今日ご紹介するのは裏も表もともに美しい宝石面を持つ“リバーシブル”なブラックオパールです。
人間社会ですと“表と裏の顔を持つ”なんて聞くと、あんまり近寄りたくない、信用できない人と思われてしまいますが、オパールで、特にブラックオパールの場合ではちょっと違ってきます。
ご存知のとおり、一般的なブラックオパールの裏面は黒い母岩が付いていて、遊色は表現されません。極々まれにこのオパールのように、両面に遊色が出る珍しいものが採れることがあります。
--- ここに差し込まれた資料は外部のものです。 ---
-- the bucket of IDX at c is the ORDER entries whose word starts with c
lemma pvIdx_getD (c : Char) :
    pvIdx.getD c [] = pvOrder.filter (fun e => e.1.headD ' ' == c) := by
  unfold pvIdx
  have h1 : pvOrder.foldl (fun d e => d.modify (e.1.headD ' ') [] (fun v => v ++ [e]))
        PySem.Dict.empty
      = (pvOrder.map (fun e => (e.1.headD ' ', e))).foldl
          (fun d p => d.modify p.1 [] (fun v => v ++ [p.2])) PySem.Dict.empty := by
    rw [List.foldl_map]
  rw [h1, PySem.Dict.getD_foldl_modify_append, PySem.Dict.getD_empty, List.filter_map,
    List.map_map]
  simp [Function.comp_def]

-- B's bucket search at an in-range position agrees with the search over all of ORDER
lemma pvFindB_eq (base : List Char) (pos : Nat) (h : pos < base.length) :
    pvFindB base pos = pvAStep base pos := by
  unfold pvFindB pvAStep
  rw [pvIdx_getD]
  apply pvFind?_filter
  intro e he hp
  have hne := pvOrder_ne_nil e he
  have hpre : e.1 <+: base.drop pos := (PySem.Chars.startswith_iff _ _).mp hp
  rw [List.drop_eq_getElem_cons h] at hpre
  cases h1 : e.1 with
  | nil => exact absurd h1 hne
  | cons c t =>
    rw [h1] at hpre
    have hc : c = base[pos] := by
      rcases hpre with ⟨r, hr⟩
      exact (List.cons_eq_cons.mp hr.symm).1.symm
    rw [PySem.List.pyGetD_eq_getElem base ' ' (by omega) (by exact_mod_cast h)]
    simp [hc]

-- A's two staged finds compute pvAStep
lemma pvAStep_eq (base : List Char) (pos : Nat) :
    pvAStep base pos =
      (((PySem.List.sorted pvPalavras (fun x => x.1.length) true).find?
          (fun x => pvMatchesAt base pos x.1)).map (fun pc => (pc.1, pc.2.toList))).or
        (((PySem.List.sorted (pvNomes ++ pvSobrenomes) (fun w => w.length) true).find?
          (fun w => pvMatchesAt base pos w)).map (fun n => (n, pvCapitalize n))) := by
  have hp1 : ((fun e : List Char × List Char => PySem.Chars.startswith (base.drop pos) e.1) ∘
      (fun pc : List Char × String => (pc.1, pc.2.toList)))
      = (fun x : List Char × String => pvMatchesAt base pos x.1) := by
    funext x
    simp [Function.comp, pvMatch_eq]
  have hp2 : ((fun e : List Char × List Char => PySem.Chars.startswith (base.drop pos) e.1) ∘
      (fun n : List Char => (n, pvCapitalize n)))
      = (fun w : List Char => pvMatchesAt base pos w) := by
    funext w
    simp [Function.comp, pvMatch_eq]
  unfold pvAStep pvOrder
  rw [List.find?_append, List.find?_map, List.find?_map, hp1, hp2]

-- A's 'achou' scan succeeds exactly where pvAStep does
lemma pvAchou_iff (base : List Char) (pos : Nat) :
    pvAchou base pos = (pvAStep base pos).isSome := by
  rw [Bool.eq_iff_iff, pvAStep_eq, Option.isSome_or]
  unfold pvAchou
  rw [Bool.or_eq_true, Option.isSome_map, Option.isSome_map]
  constructor
  · intro h
    rcases List.any_eq_true.mp h with ⟨pal, hmem, hmatch⟩
    rcases List.mem_append.mp hmem with hmem' | hsob
    · rcases List.mem_append.mp hmem' with hpal | hnom
      · rcases List.mem_map.mp hpal with ⟨x, hx, rfl⟩
        exact Or.inl (List.find?_isSome.mpr ⟨x,
          ((PySem.List.sorted_perm pvPalavras (fun y => y.1.length) true).mem_iff).mpr hx, hmatch⟩)
      · exact Or.inr (List.find?_isSome.mpr ⟨pal,
          ((PySem.List.sorted_perm (pvNomes ++ pvSobrenomes) (fun w => w.length) true).mem_iff).mpr
            (List.mem_append.mpr (Or.inl hnom)), hmatch⟩)
    · exact Or.inr (List.find?_isSome.mpr ⟨pal,
        ((PySem.List.sorted_perm (pvNomes ++ pvSobrenomes) (fun w => w.length) true).mem_iff).mpr
          (List.mem_append.mpr (Or.inr hsob)), hmatch⟩)
  · intro h
    rcases h with h | h
    · rcases List.find?_isSome.mp h with ⟨x, hx, hsw⟩
      refine List.any_eq_true.mpr ⟨x.1, ?_, hsw⟩
      exact List.mem_append.mpr (Or.inl (List.mem_append.mpr (Or.inl (List.mem_map.mpr
        ⟨x, ((PySem.List.sorted_perm pvPalavras (fun y => y.1.length) true).mem_iff).mp hx, rfl⟩))))
    · rcases List.find?_isSome.mp h with ⟨x, hx, hsw⟩
      refine List.any_eq_true.mpr ⟨x, ?_, hsw⟩
      have hnm :=
        ((PySem.List.sorted_perm (pvNomes ++ pvSobrenomes) (fun w => w.length) true).mem_iff).mp hx
      rcases List.mem_append.mp hnm with h'' | h''
      · exact List.mem_append.mpr (Or.inl (List.mem_append.mpr (Or.inr h'')))
      · exact List.mem_append.mpr (Or.inr h'')

-- a successful match consumes at least one character
lemma pvAStep_pos (base : List Char) (pos : Nat) (e : List Char × List Char)
    (h : pvAStep base pos = some e) : 0 < e.1.length := by
  have hm : e ∈ pvOrder := List.mem_of_find?_eq_some h
  have := pvOrder_ne_nil e hm
  cases h1 : e.1 with
  | nil => exact absurd h1 this
  | cons c t => simp

-- pvChunkA facts
lemma pvChunkA_of_ge (base : List Char) (fuel pos : Nat) (chunk : List Char)
    (h : ¬ pos < base.length) : pvChunkA base fuel pos chunk = (chunk, pos) := by
  cases fuel with
  | zero => rfl
  | succ fuel => rw [pvChunkA, if_neg h]

lemma pvChunkA_ge (base : List Char) :
    ∀ fuel pos chunk, pos ≤ (pvChunkA base fuel pos chunk).2 := by
  intro fuel
  induction fuel with
  | zero => intro pos chunk; exact Nat.le_refl pos
  | succ fuel ih =>
    intro pos chunk
    rw [pvChunkA]
    by_cases hlt : pos < base.length
    · rw [if_pos hlt]
      split
      · simp
      · have := ih (pos + 1) (chunk ++ [PySem.List.pyGetD base (pos : Int) ' '])
        omega
    · rw [if_neg hlt]

lemma pvChunkA_lt (base : List Char) (fuel pos : Nat) (chunk : List Char)
    (h : pos < base.length) (hf : base.length - pos ≤ fuel) :
    pos < (pvChunkA base fuel pos chunk).2 := by
  cases fuel with
  | zero => omega
  | succ fuel =>
    rw [pvChunkA, if_pos h]
    split
    · simp
    · have := pvChunkA_ge base fuel (pos + 1) (chunk ++ [PySem.List.pyGetD base (pos : Int) ' '])
      omega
とくに写真のような両面の表情がまったく違うものは本当に少なく、宝石としても、コレクターズアイテムとしてもとても珍重されます。
偏屈なある日本の鑑別機関は、『裏に黒い母岩が付いていないから、これはブラックオパールではない』なんて意見されることもありますが、地色の濃さ、色合いの深み、そして遊色の素晴らしさは『これがブラックオパールでなければどれがブラック?』と大反論。
宝飾品としてデザインする際には、ちょっと工夫が必要です。せっかく両面に素晴らしい色があるんですから、普通どおり指輪にしたりしてしまうと、それこそ“宝の持ち腐れ”。
石の外縁を上手にベゼルセッティングして、ペンダントヘッド自体が回転してやるように細工をしてあげる等々、デザイナーと職人の腕の見せ所です。
このブラックオパールは、石座が回転して、両面が楽しめるようなリングに生まれ変わり、今でもお求めいただいた方の目を楽しませていることでしょう。
今、手元にこのようなリバーシブルなオパールが無いので、次の出会いを待ち焦がれている毎日です。
今日のゴールドコーストは雨模様です。昨晩から珍しく降り続いている雨も、おそらく午後にはやむのではないでしょうか。